*What is needed*.
Your response should be the complete set of records, reproduced exactly.
*** Extracted entries ***
-- pv_equiv track=rewrite | github.com/firetools/blenderfds | geometry/calc_voxels.py | _grow_boxes_along_y
-- ===== SOURCE A (Python) =====
-- def _grow_boxes_along_y(boxes, sort_by):
--     """!
--     Grow boxes by merging neighbours along y axis.
--     @param boxes: the boxes to handle.
--     @param sort_by: sorting criteria.
--     @return the grown boxes.
--     """
--     # Sort boxes
--     boxes.sort(key=lambda box: (box[sort_by], box[2]))
--     # Grow boxes in -y direction, starting from last one
--     boxes_grown = list()
--     box = boxes.pop()
--     while boxes:
--         abox = boxes.pop()
--         # Check same iz0, iz1, ix0, ix1, and touching abox iy1 with box iy0
--         if (
--             abox[4] == box[4]
--             and abox[5] == box[5]
--             and abox[0] == box[0]
--             and abox[1] == box[1]
--             and abox[3] == box[2]
--         ):
--             box[2] = abox[2]  # grow box along -y
--         else:
--             boxes_grown.append(box)  # stash the resulting box
--             box = abox  # init next cycle
--     # Stash the last one
--     boxes_grown.append(box)
--     return boxes_grown
-- ===== SOURCE B (Python) =====
-- def _grow_boxes_along_y(boxes, sort_by):
--     """Merge neighbouring boxes along y: one forward scan over a sorted copy
--     grouping maximal runs of touching boxes, then reverse the group list.
--     (Return-value equivalent to the original; unlike it, does not mutate boxes.)"""
--     ordered = sorted(boxes, key=lambda box: (box[sort_by], box[2]))
--     groups = []
--     start = prev = ordered[0]
--     for b in ordered[1:]:
--         if (b[0] == prev[0] and b[1] == prev[1] and b[4] == prev[4]
--                 and b[5] == prev[5] and b[2] == prev[3]):
--             prev = b  # run continues upward
--         else:
--             groups.append(prev[:2] + [start[2]] + prev[3:])
--             start = prev = b
--     groups.append(prev[:2] + [start[2]] + prev[3:])
--     groups.reverse()
--     return groups
-- ===== Notes on version B (the rewrite author's own statement) =====
-- stated objective: alternative
-- what changed: Replaces the destructive sort + pop-from-the-end loop that grows a mutated current box downwards with a non-mutating forward scan over a sorted copy that groups maximal runs of touching boxes (tracking the run's start and previous box), builds each merged box once per run by slicing, and reverses the group list to reproduce the descending output order.
import Mathlib
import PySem
-- pv_equiv track=rewrite | github.com/eld120/leetcode | ud_wordplay/bigger_wordplay_questions/find_alphabet_chains.py | longest_alphabet_chain_in_word
-- ===== SOURCE A (Python) =====
-- def longest_alphabet_chain_in_word(input_string: str):
--     '''
--     given a string of uknown length eg 'FEEDBACK'
--
--     -> FOODBUCK
--
--
--     sorted word - 'ABCDEEFK' - needs to be compared to the alphabet 'ABCDEFG'
--     also consider removing duplicates (perhaps turn the sorted word into a set)
--
--     - need to define the start/end of the alphabet chain:
--     base case is first letter in sorted word == beginning of the alphabet
--         - find out where I need to start in the alphabet via a dictionary (key=letter, value=index in the alphabet)
--         - if the first sorted letter in my word is C : we'd immediately know where to start looking in the alphabet
--         - iterate through the letters in the sorted word, use dict lookup (or compare incrementing slice of word with slice of alphabet)
--
--
--
--     TURQUOISED
--     ['D', 'E', 'I', 'O', 'Q', 'R', 'S', 'T', 'U', 'U']
--     need a variable to track the longest alphabet chain
--     DE currently longest alphabet chain
--     QRS currently longest alphabet chain
--     QRST
--     QRSTU is the longest alphabet
--
--     tracking the longest alphabet chain
--     alphabet_chain_start and alphabet_chain_end pointers
--     current_alphabet_chain
--
--
--     FEEDBACK
--     sorted(set(FEEDBACK))
--     ['A', 'B', 'C', 'D', 'E', 'F', 'K']
--     A
--     AB
--     ABC
--     ABCD
--     ABCDEF
--     '''
--
--     longest_alphabet_chain = []
--     current_alphabet_chain = []
--     #breakpoint()
--     # ['D', 'E', 'I', 'O', 'Q', 'R', 'S', 'T', 'U', 'U']
--     for char in sorted(set(input_string)):
--
--         if not current_alphabet_chain:
--             current_alphabet_chain.append(char)
--         elif ord(current_alphabet_chain[-1]) + 1 == ord(char):
--             current_alphabet_chain.append(char)
--         else:
--             if len(current_alphabet_chain) > len(longest_alphabet_chain):
--                 longest_alphabet_chain = current_alphabet_chain
--             current_alphabet_chain = [char]
--     if len(current_alphabet_chain) > len(longest_alphabet_chain):
--         longest_alphabet_chain = current_alphabet_chain
--     return longest_alphabet_chain
-- ===== SOURCE B (Python) =====
-- def longest_alphabet_chain_in_word(input_string: str):
--     # Hash-set chain expansion (LeetCode-128 style): no sorting, no run lists.
--     chars = set(input_string)
--     best_start, best_len = None, 0
--     for c in chars:
--         if chr(ord(c) - 1) in chars:
--             continue  # c is not the start of a chain
--         length = 1
--         while chr(ord(c) + length) in chars:
--             length += 1
--         if length > best_len or (length == best_len and best_start is not None and c < best_start):
--             best_start, best_len = c, length
--     return [chr(ord(best_start) + i) for i in range(best_len)] if best_start is not None else []
-- ===== Notes on version B (the rewrite author's own statement) =====
-- stated objective: alternative
-- what changed: Replaces A's sort-then-scan run accumulator with the hash-set chain-expansion algorithm (LeetCode 128): build a set of the letters, for each letter whose predecessor is absent walk successive letters through the set to get the chain length, keep the best (longest, then smallest start), and reconstruct the chain arithmetically from its start; no sorting and no run lists.
import Mathlib
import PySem

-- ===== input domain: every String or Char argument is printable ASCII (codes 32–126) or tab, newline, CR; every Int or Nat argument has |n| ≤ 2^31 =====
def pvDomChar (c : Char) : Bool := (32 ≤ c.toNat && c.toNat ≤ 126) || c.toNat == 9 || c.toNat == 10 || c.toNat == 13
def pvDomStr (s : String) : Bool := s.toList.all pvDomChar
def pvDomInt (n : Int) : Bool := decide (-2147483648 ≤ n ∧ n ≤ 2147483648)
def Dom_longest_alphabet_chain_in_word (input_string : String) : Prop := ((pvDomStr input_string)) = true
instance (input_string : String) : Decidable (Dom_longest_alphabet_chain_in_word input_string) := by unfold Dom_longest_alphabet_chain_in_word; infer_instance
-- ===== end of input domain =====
*** End of Extracted entries ***
*Result*.
-- pv_equiv track=rewrite | github.com/firetools/blenderfds | geometry/calc_voxels.py | _grow_boxes_along_y
-- ===== SOURCE A (Python) =====
-- def _grow_boxes_along_y(boxes, sort_by):
--     """!
--     Grow boxes by merging neighbours along y axis.
--     @param boxes: the boxes to handle.
--     @param sort_by: sorting criteria.
--     @return the grown boxes.
--     """
--     # Sort boxes
--     boxes.sort(key=lambda box: (box[sort_by], box[2]))
--     # Grow boxes in -y direction, starting from last one
--     boxes_grown = list()
--     box = boxes.pop()
--     while boxes:
--         abox = boxes.pop()
--         # Check same iz0, iz1, ix0, ix1, and touching abox iy1 with box iy0
--         if (
--             abox[4] == box[4]
--             and abox[5] == box[5]
--             and abox[0] == box[0]
--             and abox[1] == box[1]
--             and abox[3] == box[2]
--         ):
--             box[2] = abox[2]  # grow box along -y
--         else:
--             boxes_grown.append(box)  # stash the resulting box
--             box = abox  # init next cycle
--     # Stash the last one
--     boxes_grown.append(box)
--     return boxes_grown
-- ===== SOURCE B (Python) =====
-- def _grow_boxes_along_y(boxes, sort_by):
--     """Merge neighbouring boxes along y: one forward scan over a sorted copy
--     grouping maximal runs of touching boxes, then reverse the group list.
--     (Return-value equivalent to the original; unlike it, does not mutate boxes.)"""
--     ordered = sorted(boxes, key=lambda box: (box[sort_by], box[2]))
--     groups = []
--     start = prev = ordered[0]
--     for b in ordered[1:]:
--         if (b[0] == prev[0] and b[1] == prev[1] and b[4] == prev[4]
--                 and b[5] == prev[5] and b[2] == prev[3]):
--             prev = b  # run continues upward
--         else:
--             groups.append(prev[:2] + [start[2]] + prev[3:])
--             start = prev = b
--     groups.append(prev[:2] + [start[2]] + prev[3:])
--     groups.reverse()
--     return groups
-- ===== Notes on version B (the rewrite author's own statement) =====
-- stated objective: alternative
-- what changed: Replaces the destructive sort + pop-from-the-end loop that grows a mutated current box downwards with a non-mutating forward scan over a sorted copy that groups maximal runs of touching boxes (tracking the run's start and previous box), builds each merged box once per run by slicing, and reverses the group list to reproduce the descending output order.
import Mathlib
import PySem
-- pv_equiv track=rewrite | github.com/eld120/leetcode | ud_wordplay/bigger_wordplay_questions/find_alphabet_chains.py | longest_alphabet_chain_in_word
-- ===== SOURCE A (Python) =====
-- def longest_alphabet_chain_in_word(input_string: str):
--     '''
--     given a string of uknown length eg 'FEEDBACK'
--
--     -> FOODBUCK
--
--
--     sorted word - 'ABCDEEFK' - needs to be compared to the alphabet 'ABCDEFG'
--     also consider removing duplicates (perhaps turn the sorted word into a set)
--
--     - need to define the start/end of the alphabet chain:
--     base case is first letter in sorted word == beginning of the alphabet
--         - find out where I need to start in the alphabet via a dictionary (key=letter, value=index in the alphabet)
--         - if the first sorted letter in my word is C : we'd immediately know where to start looking in the alphabet
--         - iterate through the letters in the sorted word, use dict lookup (or compare incrementing slice of word with slice of alphabet)
--
--
--
--     TURQUOISED
--     ['D', 'E', 'I', 'O', 'Q', 'R', 'S', 'T', 'U', 'U']
--     need a variable to track the longest alphabet chain
--     DE currently longest alphabet chain
--     QRS currently longest alphabet chain
--     QRST
--     QRSTU is the longest alphabet
--
--     tracking the longest alphabet chain
--     alphabet_chain_start and alphabet_chain_end pointers
--     current_alphabet_chain
--
--
--     FEEDBACK
--     sorted(set(FEEDBACK))
--     ['A', 'B', 'C', 'D', 'E', 'F', 'K']
--     A
--     AB
--     ABC
--     ABCD
--     ABCDEF
--     '''
--
--     longest_alphabet_chain = []
--     current_alphabet_chain = []
--     #breakpoint()
--     # ['D', 'E', 'I', 'O', 'Q', 'R', 'S', 'T', 'U', 'U']
--     for char in sorted(set(input_string)):
--
--         if not current_alphabet_chain:
--             current_alphabet_chain.append(char)
--         elif ord(current_alphabet_chain[-1]) + 1 == ord(char):
--             current_alphabet_chain.append(char)
--         else:
--             if len(current_alphabet_chain) > len(longest_alphabet_chain):
--                 longest_alphabet_chain = current_alphabet_chain
--             current_alphabet_chain = [char]
--     if len(current_alphabet_chain) > len(longest_alphabet_chain):
--         longest_alphabet_chain = current_alphabet_chain
--     return longest_alphabet_chain
-- ===== SOURCE B (Python) =====
-- def longest_alphabet_chain_in_word(input_string: str):
--     # Hash-set chain expansion (LeetCode-128 style): no sorting, no run lists.
--     chars = set(input_string)
--     best_start, best_len = None, 0
--     for c in chars:
--         if chr(ord(c) - 1) in chars:
--             continue  # c is not the start of a chain
--         length = 1
--         while chr(ord(c) + length) in chars:
--             length += 1
--         if length > best_len or (length == best_len and best_start is not None and c < best_start):
--             best_start, best_len = c, length
--     return [chr(ord(best_start) + i) for i in range(best_len)] if best_start is not None else []
-- ===== Notes on version B (the rewrite author's own statement) =====
-- stated objective: alternative
-- what changed: Replaces A's sort-then-scan run accumulator with the hash-set chain-expansion algorithm (LeetCode 128): build a set of the letters, for each letter whose predecessor is absent walk successive letters through the set to get the chain length, keep the best (longest, then smallest start), and reconstruct the chain arithmetically from its start; no sorting and no run lists.
import Mathlib
import PySem

-- ===== input domain: every String or Char argument is printable ASCII (codes 32–126) or tab, newline, CR; every Int or Nat argument has |n| ≤ 2^31 =====
def pvDomChar (c : Char) : Bool := (32 ≤ c.toNat && c.toNat ≤ 126) || c.toNat == 9 || c.toNat == 10 || c.toNat == 13
def pvDomStr (s : String) : Bool := s.toList.all pvDomChar
def pvDomInt (n : Int) : Bool := decide (-2147483648 ≤ n ∧ n ≤ 2147483648)
def Dom_longest_alphabet_chain_in_word (input_string : String) : Prop := ((pvDomStr input_string)) = true
instance (input_string : String) : Decidable (Dom_longest_alphabet_chain_in_word input_string) := by unfold Dom_longest_alphabet_chain_in_word; infer_instance
-- ===== end of input domain =====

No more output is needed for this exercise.